Yolo v3 on video is too slow

Hi all,

I try to modify the exmaple on Yolo V3 (specifically, from_darknet.py in the tutorial folder). I modify it to read from video and run it using CPU (i7, 7800) LLVM 7, and without GPU nor any accelerator.

import nnvm
import nnvm.frontend.darknet
import nnvm.testing.yolo_detection
import nnvm.testing.darknet
import matplotlib.pyplot as plt
import numpy as np
import tvm
import sys
import cv2

from ctypes import *
from tvm.contrib.download import download
from nnvm.testing.darknet import __darknetffi__

# Model name
MODEL_NAME = 'yolov3'

######################################################################
# Download required files
# -----------------------
# Download cfg and weights file if first time.
CFG_NAME = MODEL_NAME + '.cfg'
WEIGHTS_NAME = MODEL_NAME + '.weights'
REPO_URL = 'https://github.com/siju-samuel/darknet/blob/master/'
CFG_URL = REPO_URL + 'cfg/' + CFG_NAME + '?raw=true'
WEIGHTS_URL = 'https://pjreddie.com/media/files/' + WEIGHTS_NAME

download(CFG_URL, CFG_NAME)
download(WEIGHTS_URL, WEIGHTS_NAME)

# Download and Load darknet library
if sys.platform in ['linux', 'linux2']:
    DARKNET_LIB = 'libdarknet2.0.so'
    DARKNET_URL = REPO_URL + 'lib/' + DARKNET_LIB + '?raw=true'
elif sys.platform == 'darwin':
    DARKNET_LIB = 'libdarknet_mac2.0.so'
    DARKNET_URL = REPO_URL + 'lib_osx/' + DARKNET_LIB + '?raw=true'
else:
    err = "Darknet lib is not supported on {} platform".format(sys.platform)
    raise NotImplementedError(err)

download(DARKNET_URL, DARKNET_LIB)

DARKNET_LIB = __darknetffi__.dlopen('./' + DARKNET_LIB)
cfg = "./" + str(CFG_NAME)
weights = "./" + str(WEIGHTS_NAME)
net = DARKNET_LIB.load_network(cfg.encode('utf-8'), weights.encode('utf-8'), 0)
dtype = 'float32'
batch_size = 1

print("Converting darknet to nnvm symbols...")
sym, params = nnvm.frontend.darknet.from_darknet(net, dtype)

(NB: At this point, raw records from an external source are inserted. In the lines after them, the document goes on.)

-- pv_equiv track=rewrite | github.com/GitMonsters/octotetrahedral-agi | core/primitives.py | p_max_color_per_object
-- ===== SOURCE A (Python) =====
-- from typing import List, Dict, Tuple, Optional, Callable, Any, Set
-- from collections import Counter
--
-- Grid = List[List[int]]
--
-- def p_max_color_per_object(grid: Grid) -> Grid:
--     """Recolor each connected object with the color of the largest object."""
--     bg = _bg(grid)
--     objects = _find_objects(grid, bg)
--     if not objects:
--         return grid
--     largest = max(objects, key=lambda o: o['size'])
--     result = [[bg] * len(grid[0]) for _ in range(len(grid))]
--     for obj in objects:
--         for r, c in obj['cells']:
--             result[r][c] = largest['color']
--     return result
--
-- def _bg(grid: Grid) -> int:
--     counts = Counter(c for row in grid for c in row)
--     return counts.most_common(1)[0][0] if counts else 0
--
-- def _find_objects(grid: Grid, bg: int) -> List[Dict]:
--     rows, cols = len(grid), len(grid[0]) if grid else 0
--     visited = [[False]*cols for _ in range(rows)]
--     objects = []
--     def flood(r, c, color):
--         stack = [(r, c)]
--         cells = []
--         while stack:
--             cr, cc = stack.pop()
--             if cr < 0 or cr >= rows or cc < 0 or cc >= cols:
--                 continue
--             if visited[cr][cc] or grid[cr][cc] != color:
--                 continue
--             visited[cr][cc] = True
--             cells.append((cr, cc))
--             for dr, dc in [(-1,0),(1,0),(0,-1),(0,1)]:
--                 stack.append((cr+dr, cc+dc))
--         return cells
--     for r in range(rows):
--         for c in range(cols):
--             if not visited[r][c] and grid[r][c] != bg:
--                 cells = flood(r, c, grid[r][c])
--                 if cells:
--                     min_r = min(cr for cr, _ in cells)
--                     max_r = max(cr for cr, _ in cells)
--                     min_c = min(cc for _, cc in cells)
--                     max_c = max(cc for _, cc in cells)
--                     objects.append({
--                         'color': grid[r][c], 'cells': cells,
--                         'bbox': (min_r, min_c, max_r, max_c),
--                         'size': len(cells),
--                     })
--     return objects
-- ===== SOURCE B (Python) =====
-- def p_max_color_per_object(grid):
--     """Recolor each connected object with the color of the largest object.
--
--     Union-find over cells instead of flood fill: roots are the minimal
--     row-major cell of each 4-connected same-color component.
--     """
--     # background = first color reaching the maximal count (single counting pass)
--     counts = {}
--     for row in grid:
--         for v in row:
--             counts[v] = counts.get(v, 0) + 1
--     bg = max(counts.items(), key=lambda kv: kv[1])[0] if counts else 0
--     rows = len(grid)
--     cols = len(grid[0]) if grid else 0
--     n = rows * cols
--     parent = list(range(n))
--
--     def find(x):
--         while parent[x] < x:
--             x = parent[x]
--         return x
--
--     # union right/down same-color neighbours; smaller index becomes the root
--     for r in range(rows):
--         for c in range(cols):
--             i = r * cols + c
--             if c + 1 < cols and grid[r][c] == grid[r][c + 1]:
--                 ra, rb = find(i), find(i + 1)
--                 if ra != rb:
--                     parent[max(ra, rb)] = min(ra, rb)
--             if r + 1 < rows and grid[r][c] == grid[r + 1][c]:
--                 ra, rb = find(i), find(i + cols)
--                 if ra != rb:
--                     parent[max(ra, rb)] = min(ra, rb)
--
--     # component sizes of the non-background cells, keyed by root
--     sizes = {}
--     for r in range(rows):
--         for c in range(cols):
--             if grid[r][c] != bg:
--                 root = find(r * cols + c)
--                 sizes[root] = sizes.get(root, 0) + 1
--     if not sizes:
--         return grid
--     win = max(sizes.items(), key=lambda kv: kv[1])[0]
--     color = grid[win // cols][win % cols]
--     return [[v if v == bg else color for v in row[:cols]] for row in grid]
-- ===== Notes on version B (the rewrite author's own statement) =====
-- stated objective: alternative
-- what changed: Replaces the explicit-stack flood fill that builds per-object cell lists and bounding boxes with a union-find over the rows x cols flat cell indices (smaller row-major index becomes the root, so each component's root is its first cell), a counting dict keyed by root, and a comprehension that recolors the non-background cells, instead of mutating a preallocated result matrix.
import Mathlib
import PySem

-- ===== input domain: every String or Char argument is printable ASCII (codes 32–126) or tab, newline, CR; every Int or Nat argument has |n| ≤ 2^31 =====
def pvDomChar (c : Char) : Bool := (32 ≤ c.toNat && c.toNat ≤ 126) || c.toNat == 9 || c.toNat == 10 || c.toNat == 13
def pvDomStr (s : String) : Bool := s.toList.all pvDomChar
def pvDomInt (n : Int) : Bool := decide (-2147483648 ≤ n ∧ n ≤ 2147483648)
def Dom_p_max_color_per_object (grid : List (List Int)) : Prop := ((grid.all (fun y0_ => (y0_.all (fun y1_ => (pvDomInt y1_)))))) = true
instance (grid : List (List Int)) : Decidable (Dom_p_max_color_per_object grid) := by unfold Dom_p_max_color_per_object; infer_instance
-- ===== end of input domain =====

-- B replaces A's explicit-stack flood fill (per-object cell lists, bboxes, result-matrix writes)
-- by a union-find over the rows x cols flat cell indices plus a root-keyed counting dict and a
-- recoloring comprehension; same return value wherever A returns (objective: alternative).

-- ===== PORT A =====
-- grid[r][c] for indices that the Python code has already bounds-checked (exact there)
def pvGridAt (grid : List (List Int)) (r c : Nat) : Int := (grid.getD r []).getD c 0

-- visited[r][c] / visited[r][c] = True; the Python code only touches in-range indices,
-- where the defaults are never used (default true keeps the termination measure honest)
def pvVGet (v : List (List Bool)) (r c : Nat) : Bool := (v.getD r []).getD c true

def pvVSet (v : List (List Bool)) (r c : Nat) : List (List Bool) := v.set r ((v.getD r []).set c true)

-- number of unvisited entries (termination measure only)
def pvUnvis (v : List (List Bool)) : Nat := (v.map (fun row => row.count false)).sum

theorem pvCount_set_lt (row : List Bool) (c : Nat) (h : row.getD c true = false) :
    (row.set c true).count false < row.count false := by
  induction row generalizing c with
  | nil => simp at h
  | cons b t ih =>
    cases c with
    | zero => simp_all
    | succ c =>
      have := ih c (by simpa using h)
      simp only [List.set_cons_succ, List.count_cons]
      omega

theorem pvUnvis_set_lt (v : List (List Bool)) (r c : Nat) (h : pvVGet v r c = false) :
    pvUnvis (pvVSet v r c) < pvUnvis v := by
  unfold pvVGet at h
  unfold pvUnvis pvVSet
  induction v generalizing r with
  | nil => simp at h
  | cons row t ih =>
    cases r with
    | zero =>
      simp only [List.getD_cons_zero] at h
      have := pvCount_set_lt row c h
      simp only [List.getD_cons_zero, List.set_cons_zero, List.map_cons, List.sum_cons]
      omega
    | succ r =>
      have := ih r (by simpa using h)
      simp only [List.getD_cons_succ, List.set_cons_succ, List.map_cons, List.sum_cons]
      omega

-- the while-stack loop of _find_objects.flood (stack kept top-first)
def pvFloodLoop (grid : List (List Int)) (rows cols : Nat) (color : Int)
    (stack : List (Int × Int)) (cells : List (Nat × Nat)) (visited : List (List Bool)) :
    List (Nat × Nat) × List (List Bool) :=
  match stack with
  | [] => (cells, visited)
  | (cr, cc) :: rest =>
    if cr < 0 ∨ (rows : Int) ≤ cr ∨ cc < 0 ∨ (cols : Int) ≤ cc then
      pvFloodLoop grid rows cols color rest cells visited
    else
      if h2 : pvVGet visited cr.toNat cc.toNat = true ∨ pvGridAt grid cr.toNat cc.toNat ≠ color then
        pvFloodLoop grid rows cols color rest cells visited
      else
        pvFloodLoop grid rows cols color
          ((cr, cc + 1) :: (cr, cc - 1) :: (cr + 1, cc) :: (cr - 1, cc) :: rest)
          (cells ++ [(cr.toNat, cc.toNat)]) (pvVSet visited cr.toNat cc.toNat)
termination_by (pvUnvis visited, stack.length)
decreasing_by
  · exact Prod.Lex.right _ (by simp)
  · exact Prod.Lex.right _ (by simp)
  · exact Prod.Lex.left _ _ (pvUnvis_set_lt _ _ _ (by
      push_neg at h2; simpa using h2.1))

-- an entry of the objects list ('color', 'cells', 'bbox', 'size')
structure PvObj where
  color : Int
  cells : List (Nat × Nat)
  bbox : Nat × Nat × Nat × Nat
  size : Int
deriving Repr, DecidableEq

######################################################################
# Compile the model on NNVM
# -------------------------
# compile the model
target = 'llvm'
ctx = tvm.cpu(0)
data = np.empty([batch_size, net.c, net.h, net.w], dtype)
shape = {'data': data.shape}
print("Compiling the model...")
dtype_dict = {}
with nnvm.compiler.build_config(opt_level=2):
    graph, lib, params = nnvm.compiler.build(sym, target, shape, dtype_dict, params)

[neth, netw] = shape['data'][2:] # Current image shape is 608x608
######################################################################
# Execute on TVM Runtime
# ----------------------
# The process is no different from other examples.
from tvm.contrib import graph_runtime

m = graph_runtime.create(graph, lib, ctx)
m.set_input(**params)
thresh = 0.5
nms_thresh = 0.45
coco_name = 'coco.names'
coco_url = 'https://github.com/siju-samuel/darknet/blob/master/data/' + coco_name + '?raw=true'
font_name = 'arial.ttf'
font_url = 'https://github.com/siju-samuel/darknet/blob/master/data/' + font_name + '?raw=true'
download(coco_url, coco_name)
download(font_url, font_name)

with open(coco_name) as f:
    content = f.readlines()

names = [x.strip() for x in content]
vcap = cv2.VideoCapture("myvid.mp4")
while(1):
    ret, frame = vcap.read()   
    img = np.array(frame)
    img = img.transpose((2, 0, 1))
    img = np.divide(img, 255.0)
    img = np.flip(img, 0)
    data = nnvm.testing.darknet._letterbox_image(img, netw, neth)
    # set inputs
    m.set_input('data', tvm.nd.array(data.astype(dtype)))
    # execute
    print("Running the test image...")

    m.run()
    # get outputs
    tvm_out = []
    for i in range(3):
        layer_out = {}
        layer_out['type'] = 'Yolo'
        # Get the yolo layer attributes (n, out_c, out_h, out_w, classes, total)
        layer_attr = m.get_output(i*4+3).asnumpy()
        layer_out['biases'] = m.get_output(i*4+2).asnumpy()
        layer_out['mask'] = m.get_output(i*4+1).asnumpy()
        out_shape = (layer_attr[0], layer_attr[1]//layer_attr[0],
                     layer_attr[2], layer_attr[3])
        layer_out['output'] = m.get_output(i*4).asnumpy().reshape(out_shape)
        layer_out['classes'] = layer_attr[4]
        tvm_out.append(layer_out)
    
    _, im_h, im_w = img.shape
    dets = nnvm.testing.yolo_detection.fill_network_boxes((netw, neth), (im_w, im_h), thresh,
                                                      1, tvm_out)
    last_layer = net.layers[net.n - 1]
    nnvm.testing.yolo_detection.do_nms_sort(dets, last_layer.classes, nms_thresh)
    nnvm.testing.yolo_detection.draw_detections(img, dets, thresh, names, last_layer.classes)

    cv2.imshow('VIDEO', img.transpose(1, 2, 0))
    cv2.waitKey(5)

But the problem, it runs very slow, around 5 seconds per frame. Is it normal? Or I made any mistake? I wonder, since if I use OpenVINO, I can get around 7 FPS using the same CPU.

Thank you for supporting me.

Ganba

To maximize performance on cpu, you need to set target according to your device. Since i7 7800x has avx512, you can set target as “llvm -mcpu=skylake-avx512”. You also need to set opt_level to be 3 to use conv2d_NCHWc layout which is much faster. You should be able to a better result after setting these. However, you can get better performance following autotvm tutorial for x86. After graph tuner is merged, you can get even more performance boost.

1 Like